[Saved entries]
-- pv_equiv track=rewrite | github.com/tsor13/spectrum | src/spectrum/train.py | filter_only_first
-- ===== SOURCE A (Python) =====
-- def filter_only_first(example):
--     # only keep the first contiguous sequence of non -100 tokens
--     labels = example["labels"]
--
--     # Find all non -100 positions
--     non_masked_positions = [i for i, label in enumerate(labels) if label != -100]
--
--     if not non_masked_positions:
--         # If no non -100 tokens, return as is
--         example["labels"] = labels
--         return example
--
--     # Find the first contiguous sequence by working forwards
--     first_pos = non_masked_positions[0]
--     end_of_first_sequence = first_pos
--
--     # Work forwards through the non-masked positions to find the end of the first contiguous block
--     for i in range(len(non_masked_positions) - 1):
--         current_pos = non_masked_positions[i]
--         next_pos = non_masked_positions[i + 1]
--
--         # If there's a gap (difference > 1), then the contiguous sequence ends at current_pos
--         if next_pos - current_pos > 1:
--             end_of_first_sequence = current_pos
--             break
--         else:
--             # They're contiguous, so extend the sequence forwards
--             end_of_first_sequence = next_pos
--
--     # Create new labels with everything masked except the first contiguous sequence
--     new_labels = [-100] * len(labels)
--     for i in range(first_pos, end_of_first_sequence + 1):
--         if labels[i] != -100:
--             new_labels[i] = labels[i]
--
--     example["labels"] = new_labels
--     return example
-- ===== SOURCE B (Python) =====
-- def filter_only_first(example):
--     # only keep the first contiguous sequence of non -100 tokens
--     labels = example["labels"]
--     n = len(labels)
--
--     # skip leading masked tokens to find the start of the first run
--     i = 0
--     while i < n and labels[i] == -100:
--         i += 1
--
--     if i == n:
--         # no non -100 tokens at all: nothing to do
--         return example
--
--     # copy the first contiguous run, leave everything else masked
--     new_labels = [-100] * n
--     while i < n and labels[i] != -100:
--         new_labels[i] = labels[i]
--         i += 1
--
--     example["labels"] = new_labels
--     return example
-- ===== Notes on version B (the rewrite author's own statement) =====
-- stated objective: simpler
-- what changed: Instead of building the list of all non-masked positions with enumerate and scanning it for the first gap, B walks the labels directly: skip leading -100s, then copy the first run into a fresh masked list until the next -100.
-- outside the precondition, e.g. on filter_only_first({'x': [1]}): A raises KeyError, B raises KeyError
import Mathlib
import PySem
-- pv_equiv track=rewrite | github.com/ALittlePenguin0/Recherche-d-emploi | python/compression de données/bzip2.py | invRLE
-- ===== SOURCE A (Python) =====
-- def invRLE(A,y): #fonction inverse de run-length encoding
--     x = ''
--     cpt = ''
--
--     for i in range (0,len(y)): #si l'élément est un chiffre alors cpt prend le chiffre en tant que caractère
--         if (y[i].isnumeric()) :
--             cpt = cpt + str(y[i])
--         else :
--             if cpt == '' : #si cpt est vide c'est-à-dire que la lettre n'a pas de répétition alors on ajoute la lettre à x
--                 x = x + y[i]
--             else : #si le cpt est non-vide alors on ajoute à x : (la lettre fois cpt)
--                 x = x + (int(cpt) * y[i])
--                 cpt = ''
--
--     x = list(x)
--     for i in range(0,len(x)) : # on cherche à transformer les lettres par leurs rangs dans l'alphabet
--         for j in range(0,len(A)) :
--             if x[i] == A[j] :
--                 x[i] = int(j)
--     return x
-- ===== SOURCE B (Python) =====
-- def invRLE(A, y):
--     # Two-stage run tokenizer: first parse y into explicit (count, symbol) runs with
--     # an index scan, then expand each run once, resolving the symbol's first index in
--     # A a single time per run (not per emitted character).
--     runs = []
--     i, n = 0, len(y)
--     while i < n:
--         j = i
--         while j < n and y[j].isnumeric():
--             j += 1
--         if j == n:
--             break  # trailing digits with no symbol are dropped
--         runs.append((int(y[i:j]) if j > i else 1, y[j]))
--         i = j + 1
--     out = []
--     for cnt, ch in runs:
--         try:
--             v = A.index(ch)
--         except ValueError:
--             v = ch
--         out.extend([v] * cnt)
--     return out
-- ===== Notes on version B (the rewrite author's own statement) =====
-- stated objective: faster
-- what changed: B is a two-stage tokenizer: it first parses y into an explicit list of (count, symbol) runs with an index/while scan, then expands each run once, resolving the symbol's first index in A once per run via A.index — instead of A's per-character digit state machine that builds the full decoded string and then rescans A for every decoded character.
-- outside the precondition, e.g. on invRLE(['a'], 'ab'): A returns [0, 'b'], B returns [0, 'b']; on invRLE([], '0b'): A returns [], B returns []
import Mathlib
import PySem

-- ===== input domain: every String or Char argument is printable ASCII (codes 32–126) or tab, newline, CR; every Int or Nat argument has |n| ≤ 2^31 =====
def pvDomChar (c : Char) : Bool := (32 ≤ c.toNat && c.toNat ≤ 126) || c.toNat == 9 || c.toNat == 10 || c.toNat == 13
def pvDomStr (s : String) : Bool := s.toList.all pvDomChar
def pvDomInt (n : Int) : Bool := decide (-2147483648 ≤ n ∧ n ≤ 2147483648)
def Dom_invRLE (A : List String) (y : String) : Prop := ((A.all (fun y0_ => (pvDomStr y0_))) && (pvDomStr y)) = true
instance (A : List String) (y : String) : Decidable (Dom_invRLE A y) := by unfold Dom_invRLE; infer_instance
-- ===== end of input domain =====

-- B parses y into explicit (count, symbol) runs first, then expands each run once,
-- resolving the symbol's first index in A once per run instead of once per emitted
-- character (faster: the rank scan of A runs per run, not per decoded character).


-- ===== PORT A =====
-- inner loop 'for j in range(len(A)): if x[i] == A[j]: x[i] = int(j)': after the first
-- match x[i] is an int and never equals a string again, so it is the FIRST matching index.
-- If no element of A matches, Python leaves the character as a str (outside Pre_ below);
-- that untypable leftover is represented as -1 here.
def rankScan (A : List String) (j : Int) (s : String) : Int :=
  match A with
  | [] => -1
  | a :: rest => if a = s then j else rankScan rest (j + 1) s

-- 'y[i].isnumeric()' : on the ASCII domain Dom, isnumeric coincides with '0'..'9' (isdigit)
def stepA (st : List Char × List Char) (c : Char) : List Char × List Char :=
  if PySem.Chars.isdigit c then (st.1, st.2 ++ [c])
  else if st.2 = [] then (st.1 ++ [c], [])
  else (st.1 ++ List.replicate ((PySem.Int.ofChars? st.2).getD 0).toNat c, [])

def invRLE (A : List String) (y : String) : List Int :=
  ((y.toList.foldl stepA ([], [])).1).map (fun c => rankScan A 0 (String.ofList [c]))

-- ===== PORT B =====
-- inner 'while j < n and y[j].isnumeric(): j += 1': the digit prefix and the rest
def takeDigits (l : List Char) : List Char × List Char :=
  match l with
  | [] => ([], [])
  | c :: rest =>
    if PySem.Chars.isdigit c then
      let p := takeDigits rest; (c :: p.1, p.2)
    else ([], c :: rest)

theorem takeDigits_snd_len (l : List Char) : (takeDigits l).2.length ≤ l.length := by
  induction l with
  | nil => simp [takeDigits]
  | cons c rest ih =>
    simp only [takeDigits]
    split
    · simpa using Nat.le_succ_of_le ih
    · simp

-- outer 'while i < n' loop building runs: each step takes the digit prefix, then the
-- symbol after it ('if j == n: break' drops trailing digits with no symbol)
def runsOf (l : List Char) : List (Int × Char) :=
  if hr : (takeDigits l).2 = [] then []
  else ((if (takeDigits l).1 = [] then 1 else (PySem.Int.ofChars? (takeDigits l).1).getD 0),
        (takeDigits l).2.head hr) :: runsOf (takeDigits l).2.tail
termination_by l.length
decreasing_by
  have h1 := takeDigits_snd_len l
  have h2 : (takeDigits l).2.length ≠ 0 := fun h => hr (List.eq_nil_of_length_eq_zero h)
  have h3 : (takeDigits l).2.tail.length = (takeDigits l).2.length - 1 := List.length_tail ..
  omega

-- 'out.extend([v] * cnt)' with 'v = A.index(ch)' (except → the str, outside Pre_; -1 here)
def invRLE_alt (A : List String) (y : String) : List Int :=
  (runsOf y.toList).flatMap (fun p =>
    List.replicate p.1.toNat (((PySem.List.index? A (String.ofList [p.2])).map Int.ofNat).getD (-1)))

-- ===== PRECONDITION & SPEC =====
-- Pre_ excludes inputs where some non-digit character of y does not occur in A as a
-- single-character string: there Python A returns a list still containing that character
-- as a str (not an int), which is not a value of the declared type List Int (this also
-- excludes the corner where such a character only ever carries repetition count 0).
def Pre_invRLE (A : List String) (y : String) : Prop :=
  (y.toList.all (fun c => PySem.Chars.isdigit c || (A.map String.toList).contains [c])) = true
instance (A : List String) (y : String) : Decidable (Pre_invRLE A y) := by
  unfold Pre_invRLE; infer_instance
def pvWitness_invRLE : List String × String := (["a", "b"], "3ab2b")

def Spec_invRLE (A : List String) (y : String) (out : List Int) : Prop := out = invRLE_alt A y
instance (A : List String) (y : String) (out : List Int) : Decidable (Spec_invRLE A y out) := by unfold Spec_invRLE; infer_instance

-- ===== CLAIM (what is proved, stated in full; the proofs are below) =====
def Claim_equal_invRLE : Prop := ∀ (A : List String) (y : String), Dom_invRLE A y → Pre_invRLE A y → Spec_invRLE A y (invRLE A y)

-- ===== LEMMAS AND PROOFS =====

-- A's first-match nested scan computes the same rank as B's A.index with default
theorem rankScan_eq_index (A : List String) (j : Int) (s : String) :
    rankScan A j s = (((PySem.List.index? A s).map Int.ofNat).getD (-1 - j)) + j := by
  induction A generalizing j with
  | nil => simp [rankScan, PySem.List.index?, List.idxOf?]
  | cons a rest ih =>
    simp only [rankScan]
    by_cases h : a = s
    · subst h
      rw [PySem.List.index?_cons_self]
      simp
    · rw [if_neg h, PySem.List.index?_cons_of_ne rest h, ih (j + 1)]
      cases hi : PySem.List.index? rest s <;> simp <;> omega

def rankOf (A : List String) (c : Char) : Int :=
  ((PySem.List.index? A (String.ofList [c])).map Int.ofNat).getD (-1)

-- A's per-character state machine, extracted from the fold
def decode (cpt l : List Char) : List Char :=
  match l with
  | [] => []
  | c :: rest =>
    if PySem.Chars.isdigit c then decode (cpt ++ [c]) rest
    else if cpt = [] then c :: decode [] rest
    else List.replicate ((PySem.Int.ofChars? cpt).getD 0).toNat c ++ decode [] rest

theorem foldl_stepA_eq_decode (l : List Char) (x cpt : List Char) :
    (l.foldl stepA (x, cpt)).1 = x ++ decode cpt l := by
  induction l generalizing x cpt with
  | nil => simp [decode]
  | cons c rest ih =>
    simp only [List.foldl_cons, stepA, decode]
    split_ifs with hd hc
    · exact ih x (cpt ++ [c])
    · rw [ih (x ++ [c]) []]; simp
    · rw [ih _ []]; simp

theorem takeDigits_digits_append (d l : List Char) (hd : ∀ c ∈ d, PySem.Chars.isdigit c) :
    takeDigits (d ++ l) = (d ++ (takeDigits l).1, (takeDigits l).2) := by
  induction d with
  | nil => simp
  | cons c rest ih =>
    have hc := hd c (by simp)
    simp only [List.cons_append, takeDigits, hc, if_pos]
    rw [ih (fun c hc => hd c (by simp [hc]))]

-- the fused per-character decode-and-rank equals per-run expansion
theorem decode_map_eq_runs (A : List String) (l d : List Char)
    (hd : ∀ c ∈ d, PySem.Chars.isdigit c = true) :
    (decode d l).map (rankOf A) =
      (runsOf (d ++ l)).flatMap (fun p => List.replicate p.1.toNat (rankOf A p.2)) := by
  induction l generalizing d with
  | nil =>
    unfold runsOf
    have h := takeDigits_digits_append d [] hd
    simp only [takeDigits, List.append_nil] at h
    simp [decode, h]
  | cons c rest ih =>
    by_cases hc : PySem.Chars.isdigit c = true
    · have hd' : ∀ x ∈ d ++ [c], PySem.Chars.isdigit x = true := by
        intro x hx
        rcases List.mem_append.1 hx with h | h
        · exact hd x h
        · simp at h; subst h; exact hc
      have e : d ++ c :: rest = (d ++ [c]) ++ rest := by simp
      rw [decode, if_pos hc, e, ih (d ++ [c]) hd']
    · unfold runsOf
      rw [takeDigits_digits_append d (c :: rest) hd]
      simp only [takeDigits, hc, Bool.false_eq_true, if_false, List.append_nil]
      by_cases hdn : d = []
      · subst hdn
        rw [decode]
        simp only [hc, Bool.false_eq_true, if_false]
        simp [ih [] (by simp)]
      · rw [decode]
        simp only [hc, Bool.false_eq_true, if_false, if_neg hdn]
        simp [ih [] (by simp)]

-- ===== VERDICT (by name: the statement is the Claim_ definition above) =====
theorem invRLE_spec : Claim_equal_invRLE := by
  intro A y _ _
  unfold Spec_invRLE invRLE invRLE_alt
  rw [foldl_stepA_eq_decode]
  have h := decode_map_eq_runs A y.toList [] (by simp)
  simp only [List.nil_append] at h ⊢
  rw [show (fun c => rankScan A 0 (String.ofList [c])) = rankOf A from ?_, h]
  · rfl
  · funext c
    rw [rankScan_eq_index]
    simp [rankOf]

Work to complete: Using the data above, reproduce exactly the lines between those holding "else ([], c :: rest)" and "-- outer 'while", inclusive, and no others.

Worked solution:
    else ([], c :: rest)

theorem takeDigits_snd_len (l : List Char) : (takeDigits l).2.length ≤ l.length := by
  induction l with
  | nil => simp [takeDigits]
  | cons c rest ih =>
    simp only [takeDigits]
    split
    · simpa using Nat.le_succ_of_le ih
    · simp

-- outer 'while i < n' loop building runs: each step takes the digit prefix, then the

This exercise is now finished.